Further improvements in the MRI diagnosis of the GB and its periphery are possible owing to active targeting. Specific targeting groups conjugated with contrast agents can improve recognition and accumulation within a particular tissue. For example, enhanced GB visualization has been observed for paramagnetic liposomes coupled with monoclonal antibodies (mAbs) against endoglin (CD105), a key protein involved in tumor angiogenesis. Under this aspect, radiomics could offer in coming future new tools for defining and identifying PBZ by capturing subtle quantitative measurements on MRI by computing local macro-and microscale morphological changes in texture patterns within the lesion. Peritumor radiomic features have already been found to be predictive of survival in GB across T2w and FLAIR sequences when compared with tumor enhancement and tumor necrosis features (165). The need for improved imaging is given by the importance of establishing proper preoperative planning to ensure total and supramarginal GB resection because it is known that tumor cells that have not yet developed a characteristic radiologic phenotype are present at the margins of the lesion and from the nests of cells (the PBZ) in more than 70% of recurrences.

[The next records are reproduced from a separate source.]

lemma bridge (discount : List String) :
    ∀ (m k : Nat) (s : PySem.Dict String Int × Int × Int), 10 ≤ k → k + m = discount.length →
      (PySem.List.pyRange (k : Int) (discount.length : Int)).foldl (mainStepA discount) s
        = ((discount.drop k).zip (discount.drop (k - 10))).foldl
            (fun s p => slideStepA s p.1 p.2) s := by
  intro m
  induction m with
  | zero =>
    intro k s h10 hk
    have hk' : k = discount.length := by omega
    rw [PySem.List.pyRange_one_eq_nil (by omega)]
    rw [hk', List.drop_length]
    simp
  | succ m ih =>
    intro k s h10 hk
    have hklt : k < discount.length := by omega
    rw [PySem.List.pyRange_one_cons (by exact_mod_cast hklt)]
    rw [List.foldl_cons]
    have hget1 : PySem.List.pyGetD discount (k : Int) "" = discount[k] := by
      rw [PySem.List.pyGetD_natCast]
      exact List.getD_eq_getElem discount "" hklt
    have hcast : (k : Int) - 10 = ((k - 10 : Nat) : Int) := by omega
    have hlt2 : k - 10 < discount.length := by omega
    have hget2 : PySem.List.pyGetD discount ((k : Int) - 10) "" = discount[k - 10] := by
      rw [hcast, PySem.List.pyGetD_natCast]
      exact List.getD_eq_getElem discount "" hlt2
    have hstep : mainStepA discount s (k : Int) = slideStepA s discount[k] discount[k-10] := by
      unfold mainStepA
      rw [hget1, hget2]
    rw [hstep]
    have hdk : discount.drop k = discount[k] :: discount.drop (k + 1) :=
      List.drop_eq_getElem_cons hklt
    have hdk10 : discount.drop (k - 10) = discount[k-10] :: discount.drop (k - 10 + 1) :=
      List.drop_eq_getElem_cons hlt2
    rw [hdk, hdk10]
    simp only [List.zip_cons_cons, List.foldl_cons]
    have hc2 : (k : Int) + 1 = ((k + 1 : Nat) : Int) := by omega
    have hsub : k - 10 + 1 = (k + 1) - 10 := by omega
    rw [hsub]
    have := ih (k + 1) (slideStepA s discount[k] discount[k-10]) (by omega) (by omega)
    rw [hc2]
    exact this

lemma nodup_keys_capD (want : List String) (number : List Int) :
    (capD want number).keys.Nodup := by
  exact PySem.Dict.nodup_keys_foldl_insert_key (want.zip number) (·.1) (fun _ p => p.2)
    PySem.Dict.empty (by simp [PySem.Dict.keys_empty])

lemma matchedCount_eq (req : PySem.Dict String Int) (w : List String)
    (hnd : req.keys.Nodup) : matchedCount req w = mSum req.items w := by
  unfold matchedCount mSum
  rw [PySem.Dict.items_counter]
  -- turn the guarded foldl into a sum
  have hsplit : ∀ (acc : Int) (p : String × Int),
      (if req.contains p.1 then acc + max 0 (min p.2 (req.getD p.1 0)) else acc)
      = acc + (if req.contains p.1 then max 0 (min p.2 (req.getD p.1 0)) else 0) := by
    intro acc p
    split_ifs <;> ring
  simp only [hsplit]
  rw [PySem.List.foldl_add]
  rw [zero_add, List.map_map]
  rw [PySem.Dict.items_eq_map_keys req hnd 0, List.map_map]
  simp only [Function.comp_def]
  rw [← List.sum_toFinset _ (PySem.Set.nodup_ofList w), ← List.sum_toFinset _ hnd]
  have hterm : ∀ x : String, term w (x, req.getD x 0)
      = max 0 (min ((w.count x : Int)) (req.getD x 0)) := fun x => rfl
  simp only [hterm]
  have hguard : ∀ x : String,
      (if req.contains x then max 0 (min ((w.count x : Int)) (req.getD x 0)) else 0)
      = (if x ∈ (req.keys).toFinset then max 0 (min ((w.count x : Int)) (req.getD x 0)) else 0) := by
    intro x
    rw [PySem.Dict.contains_eq_decide_mem_keys]
    simp [List.mem_toFinset]
  simp only [hguard]
  rw [← Finset.sum_filter]
  rw [Finset.filter_mem_eq_inter]
  apply Finset.sum_subset Finset.inter_subset_right
  intro x hx hnx
  have hxw : x ∉ w := by
    intro hxw
    exact hnx (Finset.mem_inter.mpr ⟨List.mem_toFinset.mpr ((PySem.Set.mem_ofList w x).mpr hxw), hx⟩)
  have : w.count x = 0 := List.count_eq_zero.mpr hxw
  rw [this]
  have h0 : ((0:Nat):Int) = 0 := rfl
  rw [h0]
  omega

Apart from radiomics studies, all other imaging techniques have entered the routine MRI protocols of primary brain tumors and are rapidly generating a huge amount of high‐definition structural and functional MRI multiparametric data, which can be correlated with histopathological, genetic, and molecular data. These types of analyses require high computing power and new imaging analysis methods to improve identification of the PBZ (166).